Required work: Please return the lines of the data that contain "Decidable".

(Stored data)

-- characterization of A's inner while: it returns the end of the c-run
theorem runA_char (l : List Char) (c : Char) :
    ∀ d a, a + d < l.length →
      (a + d + 1 = l.length ∨ l.getD (a + d + 1) ' ' ≠ c) →
      (∀ t, a < t → t ≤ a + d → l.getD t ' ' = c) →
      runA l c l.length a = a + d := by
  intro d
  induction d with
  | zero =>
    intro a h hstop _
    rw [runA_unfold, if_neg]
    · omega
    · rintro ⟨h1, h2⟩
      rcases hstop with h3 | h3
      · omega
      · exact h3 (by simpa using h2)
  | succ d ih =>
    intro a h hstop hall
    rw [runA_unfold, if_pos ⟨by omega, hall (a + 1) (by omega) (by omega)⟩]
    have hstop' : a + 1 + d + 1 = l.length ∨ l.getD (a + 1 + d + 1) ' ' ≠ c := by
      rcases hstop with h3 | h3
      · left; omega
      · right
        intro hx
        exact h3 (by rwa [show a + 1 + d + 1 = a + (d + 1) + 1 by omega] at hx)
    have := ih (a + 1) (by omega) hstop' (fun t ht1 ht2 => hall t (by omega) (by omega))
    omega

-- B's filter-and-cast (exactly the comprehension of Source B's return)
def Fmap (l : List Char) (rs : List (Nat × Nat)) : List (Int × Int) :=
  (rs.filter (fun p => isSmileStart l p.1)).map (fun p => ((p.1 : Int), (p.2 : Int)))

theorem Fmap_append (l : List Char) (rs ts : List (Nat × Nat)) :
    Fmap l (rs ++ ts) = Fmap l rs ++ Fmap l ts := by
  simp [Fmap]

-- Source B's helper decides exactly A's match condition
theorem isSmileStart_iff (l : List Char) (a : Nat) :
    isSmileStart l a = true ↔ matchAt l a := by
  unfold isSmileStart matchAt
  simp only [Bool.and_eq_true, Bool.or_eq_true, beq_iff_eq, decide_eq_true_eq]
  constructor
  · rintro ⟨⟨⟨h1, _⟩, h3⟩, h4⟩
    exact ⟨h1, h3, h4⟩
  · rintro ⟨h1, h3, h4⟩
    refine ⟨⟨⟨h1, ?_⟩, h3⟩, h4⟩
    match a, h3, h4 with
    | 0, h3, h4 => rw [h3] at h4; exact absurd h4 (by decide)
    | 1, h3, h4 => rw [h3] at h4; exact absurd h4 (by decide)
    | (n + 2), _, _ => omega

theorem Fmap_singleton (l : List Char) (a b : Nat) :
    Fmap l [(a, b)] =
      if (l.getD a ' ' = '(' ∨ l.getD a ' ' = ')') ∧ l.getD (a - 2) ' ' = ':' ∧
          l.getD (a - 1) ' ' = '-' then
        [((a : Int), (b : Int))]
      else [] := by
  unfold Fmap
  by_cases h : (l.getD a ' ' = '(' ∨ l.getD a ' ' = ')') ∧ l.getD (a - 2) ' ' = ':' ∧
      l.getD (a - 1) ' ' = '-'
  · have hb : isSmileStart l a = true := by
      rw [isSmileStart_iff]
      exact h
    rw [if_pos h]
    simp [hb]
  · have hb : isSmileStart l a = false := by
      rw [← Bool.not_eq_true, isSmileStart_iff]
      exact h
    rw [if_neg h]
    simp [hb]

-- inside a run (chars equal to the previous one) each char equals the run start's
theorem chain_eq (l : List Char) (i start : Nat)
    (h : ∀ t, start < t → t < i → l.getD t ' ' = l.getD (t - 1) ' ') :
    ∀ t, start ≤ t → t < i → l.getD t ' ' = l.getD start ' ' := by
  intro t
  induction t with
  | zero => intro h1 _; rw [Nat.le_zero.mp h1]
  | succ t ih =>
    intro h1 h2
    rcases Nat.eq_or_lt_of_le h1 with he | hlt
    · rw [← he]
    · rw [h (t + 1) hlt h2]
      simpa using ih (by omega) (by omega)
-- pv_equiv track=rewrite | github.com/pedrovmcastro/python-basic-to-advanced | 06_comprehensions/6-02_fruits_1.py | count_vowel
-- ===== SOURCE A (Python) =====
-- def count_vowel(fruit):
--     vowels = ['a', 'e', 'i', 'o', 'u']
--     vowel_count = 0
--     for char in fruit:
--         if char in vowels:
--             vowels.remove(char)
--             vowel_count += 1
--     if vowel_count > 2:
--         return 1
--     return 0
-- ===== SOURCE B (Python) =====
-- def count_vowel(fruit):
--     return 1 if len(set(fruit) & {'a', 'e', 'i', 'o', 'u'}) > 2 else 0
-- ===== Notes on version B (the rewrite author's own statement) =====
-- stated objective: simpler
-- what changed: Replaces the per-character scan with removal bookkeeping on a shrinking vowel list by a single set intersection: the distinct-vowel count is the size of the intersection of set(fruit) with the fixed vowel set.
import Mathlib
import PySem

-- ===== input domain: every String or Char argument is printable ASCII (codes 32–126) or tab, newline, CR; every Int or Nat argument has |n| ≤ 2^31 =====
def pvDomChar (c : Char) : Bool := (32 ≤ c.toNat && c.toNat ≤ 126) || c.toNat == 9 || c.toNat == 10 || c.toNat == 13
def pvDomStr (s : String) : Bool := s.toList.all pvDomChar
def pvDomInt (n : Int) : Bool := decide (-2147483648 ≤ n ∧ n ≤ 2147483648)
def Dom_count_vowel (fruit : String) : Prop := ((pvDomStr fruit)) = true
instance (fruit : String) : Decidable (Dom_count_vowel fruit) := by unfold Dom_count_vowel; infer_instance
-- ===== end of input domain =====

-- B replaces A's scan-and-remove counting by a set intersection with the vowel set (simpler).

-- ===== PORT A =====
-- the for-loop: state is (remaining vowels list, vowel_count); 'vowels.remove(char)' only
-- runs under the 'char in vowels' guard, so remove? is always some there ('.getD vs' is unreachable).
def countVowelLoop : List Char → List Char → Int → Int
  | [], _, c => c
  | ch :: rest, vs, c =>
    if vs.contains ch then
      countVowelLoop rest ((PySem.List.remove? vs ch).getD vs) (c + 1)
    else
      countVowelLoop rest vs c

def count_vowel (fruit : String) : Int :=
  let vowel_count := countVowelLoop fruit.toList ['a', 'e', 'i', 'o', 'u'] 0
  if vowel_count > 2 then 1 else 0

-- ===== PORT B =====
def count_vowel_alt (fruit : String) : Int :=
  if PySem.Set.len
      (PySem.Set.inter (PySem.Set.ofList fruit.toList)
        (PySem.Set.ofList ['a', 'e', 'i', 'o', 'u'])) > 2
  then 1 else 0

-- ===== PRECONDITION & SPEC =====
def Spec_count_vowel (fruit : String) (out : Int) : Prop := out = count_vowel_alt fruit
instance (fruit : String) (out : Int) : Decidable (Spec_count_vowel fruit out) := by unfold Spec_count_vowel; infer_instance

-- ===== CLAIM (what is proved, stated in full; the proofs are below) =====
def Claim_equal_count_vowel : Prop := ∀ (fruit : String), Dom_count_vowel fruit → Spec_count_vowel fruit (count_vowel fruit)

-- ===== LEMMAS AND PROOFS =====

-- A's loop counts exactly the vowels of vs that occur in l (each removed once, vs has no duplicates).
theorem countVowelLoop_eq_filter (l : List Char) :
    ∀ (vs : List Char) (c : Int), vs.Nodup →
      countVowelLoop l vs c = c + ((vs.filter (fun v => l.contains v)).length : Int) := by
  induction l with
  | nil => intro vs c _; simp [countVowelLoop]
  | cons ch rest ih =>
    intro vs c hnd
    by_cases hch : vs.contains ch
    · have hmem : ch ∈ vs := by simpa using hch
      simp only [countVowelLoop]
      rw [if_pos hch, PySem.List.remove?_eq_some_erase _ _ hmem, Option.getD_some]
      rw [ih _ _ (hnd.erase ch)]
      have hperm : List.Perm vs (ch :: vs.erase ch) := List.perm_cons_erase hmem
      have hlen : (vs.filter (fun v => (ch :: rest).contains v)).length
          = ((ch :: vs.erase ch).filter (fun v => (ch :: rest).contains v)).length :=
        (hperm.filter _).length_eq
      have hfc : ((vs.erase ch).filter (fun v => v == ch || rest.contains v))
          = ((vs.erase ch).filter (fun v => rest.contains v)) := by
        apply List.filter_congr
        intro v hv
        have hne : v ≠ ch := ((List.Nodup.mem_erase_iff hnd).1 hv).1
        simp [hne]
      rw [hlen]
      simp only [List.filter_cons]
      simp only [List.contains_cons, BEq.rfl, Bool.true_or, if_pos]
      rw [hfc]
      simp only [List.length_cons]
      push_cast
      ring
    · simp only [countVowelLoop]
      rw [if_neg hch, ih _ _ hnd]
      have : (vs.filter (fun v => (ch :: rest).contains v))
          = (vs.filter (fun v => rest.contains v)) := by
        apply List.filter_congr
        intro v hv
        have hne : v ≠ ch := by
          intro h; subst h; exact hch (by simpa using hv)
        simp [hne]
      rw [this]

-- counting vowels present in l equals counting distinct chars of l that are vowels
theorem filter_length_swap (l vs : List Char) (hvs : vs.Nodup) :
    ((vs.filter (fun v => l.contains v)).length : Int)
      = PySem.Set.len (PySem.Set.inter (PySem.Set.ofList l) vs) := by
  have h1 : (vs.filter (fun v => l.contains v)).Nodup := hvs.filter _
  have h2 : (PySem.Set.inter (PySem.Set.ofList l) vs).Nodup :=
    PySem.Set.nodup_inter (PySem.Set.ofList l) vs (PySem.Set.nodup_ofList l)
  have hperm : List.Perm (vs.filter (fun v => l.contains v)) (PySem.Set.inter (PySem.Set.ofList l) vs) := by
    rw [List.perm_ext_iff_of_nodup h1 h2]
    intro a
    simp [List.mem_filter, PySem.Set.mem_inter, PySem.Set.mem_ofList, and_comm]
  have hl := hperm.length_eq
  simp only [PySem.Set.len, PySem.List.len_eq, hl]

-- ===== VERDICT (by name: the statement is the Claim_ definition above) =====
theorem count_vowel_spec : Claim_equal_count_vowel := by
  intro fruit _
  unfold Spec_count_vowel count_vowel count_vowel_alt
  have hnd : (['a', 'e', 'i', 'o', 'u'] : List Char).Nodup := by decide
  rw [countVowelLoop_eq_filter _ _ _ hnd, filter_length_swap _ _ hnd]
  have : PySem.Set.ofList (['a', 'e', 'i', 'o', 'u'] : List Char) = ['a', 'e', 'i', 'o', 'u'] := by decide
  rw [this]
  simp [PySem.Set.len, PySem.List.len_eq]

Task solution:
instance (fruit : String) : Decidable (Dom_count_vowel fruit) := by unfold Dom_count_vowel; infer_instance
instance (fruit : String) (out : Int) : Decidable (Spec_count_vowel fruit out) := by unfold Spec_count_vowel; infer_instance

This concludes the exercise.